(Stored data)
------------------------------------------------------------
-- pv_equiv track=rewrite | github.com/bvorapoom/usc_apds | 544_NLP/Homework/Homework2/code_results/task4.py | get_transition_default
-- ===== SOURCE A (Python) =====
-- def get_transition_default(transition):
--     transition_def = {}
--
--     for k, v in transition.items():
--         if k[0] != 'start':
--             if k[0] not in transition_def.keys():
--                 transition_def[k[0]] = (k[1], v)
--             else:
--                 if v > transition_def[k[0]][1]:
--                     transition_def[k[0]] = (k[1], v)
--
--     return transition_def
-- ===== SOURCE B (Python) =====
-- def get_transition_default(transition):
--     # pass 1: group (dest, weight) pairs by source state (skipping 'start')
--     groups = {}
--     for k, v in transition.items():
--         if k[0] != 'start':
--             groups.setdefault(k[0], []).append((k[1], v))
--     # pass 2: pick the heaviest transition per source (max keeps the first on ties)
--     return {src: max(pairs, key=lambda p: p[1]) for src, pairs in groups.items()}
-- ===== Notes on version B (the rewrite author's own statement) =====
-- stated objective: alternative
-- what changed: A fuses grouping and maximisation into one dict-update scan with a conditional overwrite; B first builds a dict grouping all (dest, weight) pairs per source, then maps Python's built-in max (first maximum on ties, matching A's strict '>') over the groups in a second pass. Pre_ excludes association lists with duplicate (src, dst) keys, which do not denote any Python dict (A's parameter is a dict, whose keys are unique).
import Mathlib
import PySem

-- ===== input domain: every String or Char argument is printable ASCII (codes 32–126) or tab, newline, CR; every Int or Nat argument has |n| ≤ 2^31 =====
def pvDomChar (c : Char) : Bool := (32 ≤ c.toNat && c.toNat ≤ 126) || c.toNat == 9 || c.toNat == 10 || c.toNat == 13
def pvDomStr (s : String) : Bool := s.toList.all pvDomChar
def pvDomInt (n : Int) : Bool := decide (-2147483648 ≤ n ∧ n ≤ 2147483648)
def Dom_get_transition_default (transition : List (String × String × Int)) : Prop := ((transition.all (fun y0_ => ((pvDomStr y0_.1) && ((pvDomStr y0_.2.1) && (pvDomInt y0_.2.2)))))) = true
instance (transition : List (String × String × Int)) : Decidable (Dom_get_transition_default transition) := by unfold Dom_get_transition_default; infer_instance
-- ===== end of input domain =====

-- B replaces A's fused scan-and-reduce by two passes: group the (dest, weight) pairs by
-- source state, then take each group's max (first maximum on ties) — objective: alternative.

-- ===== PORT A =====
-- literal port of A: one fold keeping, per source state, the best (dest, weight) so far
def get_transition_default (transition : List (String × String × Int)) : List (String × String × Int) :=
  let transition_def : PySem.Dict String (String × Int) :=
    transition.foldl (fun d t =>
      if t.1 ≠ "start" then
        match d.get? t.1 with
        | none => d.insert t.1 (t.2.1, t.2.2)          -- k[0] not in keys()
        | some p => if t.2.2 > p.2 then d.insert t.1 (t.2.1, t.2.2) else d
      else d) PySem.Dict.empty
  transition_def.items

-- ===== PORT B =====
-- literal port of B: pass 1 groups pairs by source, pass 2 maps max over the groups
def get_transition_default_alt (transition : List (String × String × Int)) : List (String × String × Int) :=
  let groups : PySem.Dict String (List (String × Int)) :=
    transition.foldl (fun g t =>
      if t.1 ≠ "start" then g.modify t.1 [] (· ++ [(t.2.1, t.2.2)]) else g) PySem.Dict.empty
  groups.items.map (fun sp =>
    match PySem.List.max? sp.2 (fun p => p.2) with
    | some m => (sp.1, m.1, m.2)
    | none => (sp.1, "", 0))     -- unreachable: every group is built nonempty

-- ===== PRECONDITION & SPEC =====
-- Pre_ excludes association lists whose (src, dst) keys repeat: no Python dict has duplicate
-- keys, so such lists do not denote any input of A (A's parameter is a dict).
def Pre_get_transition_default (transition : List (String × String × Int)) : Prop :=
  (transition.map (fun t => (t.1, t.2.1))).Nodup
instance (transition : List (String × String × Int)) : Decidable (Pre_get_transition_default transition) := by unfold Pre_get_transition_default; infer_instance

def pvWitness_get_transition_default : (List (String × String × Int)) :=
  [("a", "x", 2), ("a", "y", 3), ("start", "a", 1), ("b", "x", -1)]

def Spec_get_transition_default (transition : List (String × String × Int)) (out : List (String × String × Int)) : Prop := out = get_transition_default_alt transition
instance (transition : List (String × String × Int)) (out : List (String × String × Int)) : Decidable (Spec_get_transition_default transition out) := by unfold Spec_get_transition_default; infer_instance

-- ===== CLAIM (what is proved, stated in full; the proofs are below) =====
def Claim_equal_get_transition_default : Prop := ∀ (transition : List (String × String × Int)), Dom_get_transition_default transition → Pre_get_transition_default transition → Spec_get_transition_default transition (get_transition_default transition)

-- ===== LEMMAS AND PROOFS =====

-- the (dest, weight) pairs that l contributes to source state c
def pairsAt (c : String) (l : List (String × String × Int)) : List (String × Int) :=
  (l.filter (fun t => decide (t.1 ≠ "start") && (t.1 == c))).map (fun t => (t.2.1, t.2.2))

-- the sources l touches (in order, with repeats)
def srcsOf (l : List (String × String × Int)) : List String :=
  (l.filter (fun t => decide (t.1 ≠ "start"))).map (·.1)

theorem pairsAt_cons (c : String) (t : String × String × Int) (l : List (String × String × Int)) :
    pairsAt c (t :: l) =
      (if t.1 ≠ "start" ∧ t.1 = c then [(t.2.1, t.2.2)] else []) ++ pairsAt c l := by
  simp only [pairsAt, List.filter_cons]
  by_cases h : t.1 ≠ "start" ∧ t.1 = c
  · obtain ⟨h1, h2⟩ := h
    subst h2
    simp [h1]
  · have hb : (decide (t.1 ≠ "start") && (t.1 == c)) = false := by
      rcases not_and_or.mp h with h1 | h2
      · simp [not_not.mp h1]
      · simp [h2]
    simp [hb, h]

-- A's fold: the entry at c is max? of pairsAt c (first maximum wins, exactly A's strict '>')
theorem foldA_get? (l : List (String × String × Int)) (d : PySem.Dict String (String × Int))
    (c : String) :
    (l.foldl (fun d t =>
      if t.1 ≠ "start" then
        match d.get? t.1 with
        | none => d.insert t.1 (t.2.1, t.2.2)
        | some p => if t.2.2 > p.2 then d.insert t.1 (t.2.1, t.2.2) else d
      else d) d).get? c
    = (pairsAt c l).foldl (fun acc x =>
        match acc with
        | none => some x
        | some m => if m.2 < x.2 then some x else some m) (d.get? c) := by
  induction l generalizing d with
  | nil => simp [pairsAt]
  | cons t l ih =>
    rw [List.foldl_cons, ih, pairsAt_cons, List.foldl_append]
    congr 1
    by_cases hs : t.1 = "start"
    · simp [hs]
    · simp only [ne_eq, hs, not_false_eq_true, if_true]
      by_cases hc : t.1 = c
      · subst hc
        rw [if_pos (show True ∧ t.1 = t.1 from ⟨trivial, rfl⟩)]
        cases hget : d.get? t.1 with
        | none =>
          dsimp only
          rw [List.foldl_cons, List.foldl_nil, PySem.Dict.get?_insert]
          simp
        | some p =>
          dsimp only
          by_cases hlt : p.2 < t.2.2
          · rw [if_pos (show t.2.2 > p.2 from hlt), List.foldl_cons, List.foldl_nil,
                PySem.Dict.get?_insert]
            simp [hlt]
          · rw [if_neg (show ¬ t.2.2 > p.2 from hlt), hget, List.foldl_cons, List.foldl_nil]
            simp [hlt]
      · have hne : ¬ (True ∧ t.1 = c) := fun h => hc h.2
        rw [if_neg hne, List.foldl_nil]
        cases hget : d.get? t.1 with
        | none =>
          dsimp only
          rw [PySem.Dict.get?_insert, if_neg (show ¬ c = t.1 from fun h => hc h.symm)]
        | some p =>
          dsimp only
          by_cases hlt : t.2.2 > p.2
          · rw [if_pos hlt, PySem.Dict.get?_insert,
                if_neg (show ¬ c = t.1 from fun h => hc h.symm)]
          · rw [if_neg hlt]

-- A's fold: the keys are d's keys updated by the touched sources, in order
theorem foldA_keys (l : List (String × String × Int)) (d : PySem.Dict String (String × Int)) :
    (l.foldl (fun d t =>
      if t.1 ≠ "start" then
        match d.get? t.1 with
        | none => d.insert t.1 (t.2.1, t.2.2)
        | some p => if t.2.2 > p.2 then d.insert t.1 (t.2.1, t.2.2) else d
      else d) d).keys = PySem.Set.update d.keys (srcsOf l) := by
  induction l generalizing d with
  | nil => simp [srcsOf, PySem.Set.update_nil]
  | cons t l ih =>
    rw [List.foldl_cons]
    by_cases hs : t.1 = "start"
    · simp only [hs, ne_eq, not_true_eq_false, if_false, ih, srcsOf, List.filter_cons]
      simp [hs]
    · have hsrc : srcsOf (t :: l) = t.1 :: srcsOf l := by
        simp [srcsOf, hs]
      rw [hsrc, PySem.Set.update_cons]
      have hadd : PySem.Set.add d.keys t.1 = (match d.get? t.1 with
        | none => d.insert t.1 (t.2.1, t.2.2)
        | some p => if t.2.2 > p.2 then d.insert t.1 (t.2.1, t.2.2) else d).keys := by
        cases hget : d.get? t.1 with
        | none =>
          have hcf : d.contains t.1 = false := (PySem.Dict.get?_eq_none_iff_contains d t.1).mp hget
          have hkc : (PySem.Dict.keys d).contains t.1 = false := by
            rw [PySem.Dict.contains_eq_decide_mem_keys] at hcf
            simpa using hcf
          have hmem : t.1 ∉ d.keys := by simpa using hkc
          simp [PySem.Set.add, hkc, hmem, PySem.Dict.keys_insert_of_not_contains d _ hcf]
        | some p =>
          have hct : d.contains t.1 = true := by
            have := (PySem.Dict.get?_eq_none_iff_contains d t.1)
            cases hc : d.contains t.1
            · rw [this.mpr hc] at hget; exact absurd hget (by simp)
            · rfl
          have hkc : (PySem.Dict.keys d).contains t.1 = true := by
            rw [PySem.Dict.contains_eq_decide_mem_keys] at hct
            simpa using hct
          have hmem : t.1 ∈ d.keys := by simpa using hkc
          by_cases hlt : t.2.2 > p.2
          · simp [PySem.Set.add, hkc, hmem, hlt, PySem.Dict.keys_insert_of_contains d _ hct]
          · simp [PySem.Set.add, hkc, hmem, hlt]
      simp only [hs, ne_eq, not_false_iff, if_true]
      rw [ih, hadd]

-- B's grouping fold: the group at c is exactly pairsAt c
theorem foldB_getD (l : List (String × String × Int))
    (g : PySem.Dict String (List (String × Int))) (c : String) :
    (l.foldl (fun g t =>
      if t.1 ≠ "start" then g.modify t.1 [] (· ++ [(t.2.1, t.2.2)]) else g) g).getD c []
    = g.getD c [] ++ pairsAt c l := by
  induction l generalizing g with
  | nil => simp [pairsAt]
  | cons t l ih =>
    rw [List.foldl_cons, pairsAt_cons]
    by_cases hs : t.1 = "start"
    · rw [if_neg (not_not_intro hs), ih,
          if_neg (show ¬ (t.1 ≠ "start" ∧ t.1 = c) from fun h => h.1 hs), List.nil_append]
    · rw [if_pos hs, ih, PySem.Dict.getD_modify]
      by_cases hc : c = t.1
      · subst hc
        rw [if_pos rfl, if_pos (show t.1 ≠ "start" ∧ t.1 = t.1 from ⟨hs, rfl⟩)]
        simp [List.append_assoc]
      · rw [if_neg hc,
           if_neg (show ¬ (t.1 ≠ "start" ∧ t.1 = c) from fun h => hc h.2.symm), List.nil_append]

-- B's grouping fold: same key set and order as A's fold
theorem foldB_keys (l : List (String × String × Int))
    (g : PySem.Dict String (List (String × Int))) :
    (l.foldl (fun g t =>
      if t.1 ≠ "start" then g.modify t.1 [] (· ++ [(t.2.1, t.2.2)]) else g) g).keys
    = PySem.Set.update g.keys (srcsOf l) := by
  induction l generalizing g with
  | nil => simp [srcsOf, PySem.Set.update_nil]
  | cons t l ih =>
    rw [List.foldl_cons]
    by_cases hs : t.1 = "start"
    · simp only [hs, ne_eq, not_true_eq_false, if_false, ih, srcsOf, List.filter_cons]
      simp [hs]
    · have hsrc : srcsOf (t :: l) = t.1 :: srcsOf l := by
        simp [srcsOf, hs]
      rw [hsrc, PySem.Set.update_cons]
      simp only [hs, ne_eq, not_false_iff, if_true, ih]
      congr 1
      rw [PySem.Dict.keys_modify]
      by_cases hct : g.contains t.1
      · have hkc : (PySem.Dict.keys g).contains t.1 = true := by
          rw [PySem.Dict.contains_eq_decide_mem_keys] at hct
          simpa using hct
        have hmem : t.1 ∈ g.keys := by simpa using hkc
        simp [PySem.Set.add, hmem, PySem.Dict.keys_insert_of_contains g _ hct]
      · have hcf : g.contains t.1 = false := by simpa using hct
        have hkc : (PySem.Dict.keys g).contains t.1 = false := by
          rw [PySem.Dict.contains_eq_decide_mem_keys] at hcf
          simpa using hcf
        have hmem : t.1 ∉ g.keys := by simpa using hkc
        simp [PySem.Set.add, hmem, PySem.Dict.keys_insert_of_not_contains g _ hcf]

-- if c was touched, its group is nonempty
theorem pairsAt_ne_nil_of_mem (l : List (String × String × Int)) (c : String)
    (h : c ∈ srcsOf l) : pairsAt c l ≠ [] := by
  rcases List.mem_map.mp h with ⟨t, ht, hc⟩
  have hf := List.of_mem_filter ht
  have hmem : (t.2.1, t.2.2) ∈ pairsAt c l := by
    apply List.mem_map.mpr
    refine ⟨t, List.mem_filter.mpr ⟨List.mem_of_mem_filter ht, ?_⟩, rfl⟩
    simp only [Bool.and_eq_true, beq_iff_eq, hc]
    exact ⟨hc ▸ hf, trivial⟩
  exact List.ne_nil_of_mem hmem

-- ===== VERDICT (by name: the statement is the Claim_ definition above) =====
theorem get_transition_default_spec : Claim_equal_get_transition_default := by
  intro transition _ _
  show get_transition_default transition = get_transition_default_alt transition
  unfold get_transition_default get_transition_default_alt
  simp only []
  -- names for the two folded dicts
  set dA := transition.foldl (fun d t =>
      if t.1 ≠ "start" then
        match d.get? t.1 with
        | none => d.insert t.1 (t.2.1, t.2.2)
        | some p => if t.2.2 > p.2 then d.insert t.1 (t.2.1, t.2.2) else d
      else d) (PySem.Dict.empty : PySem.Dict String (String × Int)) with hdA
  set dB := transition.foldl (fun g t =>
      if t.1 ≠ "start" then g.modify t.1 [] (· ++ [(t.2.1, t.2.2)]) else g)
      (PySem.Dict.empty : PySem.Dict String (List (String × Int))) with hdB
  have hKA : dA.keys = PySem.Set.ofList (srcsOf transition) := by
    rw [hdA, foldA_keys]
    simp [PySem.Set.update_nil_left, PySem.Dict.keys_empty]
  have hKB : dB.keys = PySem.Set.ofList (srcsOf transition) := by
    rw [hdB, foldB_keys]
    simp [PySem.Set.update_nil_left, PySem.Dict.keys_empty]
  have hNA : dA.keys.Nodup := by rw [hKA]; exact PySem.Set.nodup_ofList _
  have hNB : dB.keys.Nodup := by rw [hKB]; exact PySem.Set.nodup_ofList _
  rw [PySem.Dict.items_eq_map_keys dA hNA ("", 0),
      PySem.Dict.items_eq_map_keys dB hNB [], List.map_map, hKA, hKB]
  apply List.map_congr_left
  intro k hk
  have hmem : k ∈ srcsOf transition := (PySem.Set.mem_ofList _ _).mp hk
  have hgB : dB.getD k [] = pairsAt k transition := by
    rw [hdB, foldB_getD]; simp [PySem.Dict.getD_empty]
  have hgA : dA.get? k = PySem.List.max? (pairsAt k transition) (fun p => p.2) := by
    rw [hdA, foldA_get?, PySem.Dict.get?_empty]
    unfold PySem.List.max?
    congr 1
    funext acc x
    cases acc <;> rfl
  have hne := pairsAt_ne_nil_of_mem transition k hmem
  cases hmax : PySem.List.max? (pairsAt k transition) (fun p => p.2) with
  | none => exact absurd ((PySem.List.max?_eq_none_iff _ _).mp hmax) hne
  | some m =>
    simp only [Function.comp, hgB, hmax, PySem.Dict.getD_eq_get?_getD, hgA]
    rfl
------------------------------------------------------------
> _YOUR TASK_
Look through the data above. Copy every line with the string "pvDomInt" in it.

> _SOLVED EXERCISE_
def pvDomInt (n : Int) : Bool := decide (-2147483648 ≤ n ∧ n ≤ 2147483648)
def Dom_get_transition_default (transition : List (String × String × Int)) : Prop := ((transition.all (fun y0_ => ((pvDomStr y0_.1) && ((pvDomStr y0_.2.1) && (pvDomInt y0_.2.2)))))) = true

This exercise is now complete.